AVOID THE AUTO TRAFFIC AND RIDE THESE SCENIC ROADS, SOME OF WHICH ARE OPEN ONLY TO BIKES FOR PART OF THE YEAR
By now, most of us likely at least know one cycling friend who’s had a close encounter with a car. Whether it was an unintentional buzzing, or a full-on crash resulting in bumps, bruises, or worse, sharing roads with cars can be scary business. So why not ride where there are no cars? Here are six great bike roads where you can enjoy auto-free bliss on your bike.
Going-to-the-Sun Road – Glacier National Park, Montana
Just like Colorado’s Trail Ridge Road, Going-to-the-Sun Road in Montana opens to bikes before it does for cars in the spring (usually for about two months, starting in mid-April). Initially, the road is only partially plowed, but as spring snow melt picks up pace, you can venture deeper and deeper into the famed national park. Depending where you start, it’s a 16- to 32-mile ride to the high point at the summit of Logan Pass. The western approach features roughly 3,300 feet of elevation gain, while the route from the east is slightly less daunting with around 2,200 feet of elevation gain.
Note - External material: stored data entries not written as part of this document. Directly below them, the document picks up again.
-- on a duplicate-free dict, looking a member pair's key up returns its value
theorem pvLookup_mem {d : List (String × String)} (hnd : (d.map Prod.fst).Nodup)
    {q : String × String} (hq : q ∈ d) : pvLookup d q.1 = q.2 := by
  induction d with
  | nil => cases hq
  | cons p rest ih =>
    simp only [List.map_cons, List.nodup_cons] at hnd
    rcases List.mem_cons.mp hq with rfl | hq'
    · simp [pvLookup, List.find?]
    · have hne : p.1 ≠ q.1 := by
        intro h
        exact hnd.1 (h ▸ List.mem_map_of_mem hq')
      unfold pvLookup
      rw [List.find?_cons_of_neg (by simp [hne])]
      exact ih hnd.2 hq'

-- a fold that ignores its state over the literal range [11,…,5] is its last iteration
theorem foldl_range_last {S : Type} (g : Int → S) (s0 : S) :
    (PySem.List.pyRange 11 4 (-1)).foldl (fun _ K => g K) s0 = g 5 := by
  rw [show PySem.List.pyRange 11 4 (-1) = [11,10,9,8,7,6,5] from by decide]
  simp [List.foldl]

-- membership through a fold whose every step only (conditionally) adds elements
theorem mem_foldl_step {β : Type} (x : String) (F : PySem.Set String → β → PySem.Set String)
    (Q : β → Prop) (h : ∀ st b, x ∈ F st b ↔ x ∈ st ∨ Q b) :
    ∀ (l : List β) (s0 : PySem.Set String), x ∈ l.foldl F s0 ↔ x ∈ s0 ∨ ∃ b ∈ l, Q b := by
  intro l
  induction l with
  | nil => simp
  | cons b l ih => intro s0; rw [List.foldl_cons, ih, h]; simp; tauto

theorem mem_step_add (x y z : String) (c : Bool) (P : Prop) [Decidable P]
    (st : PySem.Set String) :
    x ∈ (if c then (if P then st.add y else st.add z) else st) ↔
      x ∈ st ∨ (c = true ∧ x = (if P then y else z)) := by
  cases c <;> by_cases hP : P <;> simp [hP, PySem.Set.mem_add]

theorem mem_innerA (d : List (String × String)) (kmer : String) (l : List String)
    (st : PySem.Set String) (x : String) :
    x ∈ l.foldl (fun st kp1 =>
        if PySem.Str.isIn kmer kp1 then
          if pvField2 d kp1 ≤ pvField2 d kmer then PySem.Set.add st kmer
          else PySem.Set.add st kp1
        else st) st ↔
      x ∈ st ∨ ∃ kp1 ∈ l, PySem.Str.isIn kmer kp1 = true ∧
        x = (if pvField2 d kp1 ≤ pvField2 d kmer then kmer else kp1) := by
  exact mem_foldl_step x _ _
    (fun st kp1 => mem_step_add x kmer kp1 (PySem.Str.isIn kmer kp1) (pvField2 d kp1 ≤ pvField2 d kmer) st) l st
Either way, plan on pedaling uphill for about a dozen miles on a punchy 6-percent average grade. The reward is worth it, though, as it’s the only road in the U.S. that’s both a National Historic Landmark and National Civil Engineering Landmark. And of course the scenery is world-class, with sprawling views of massive glacier carved peaks. Just remember this is a remote and wild place. The Park’s official website recommends cyclists “bring bear spray, water, and food… and avoid known avalanche paths.”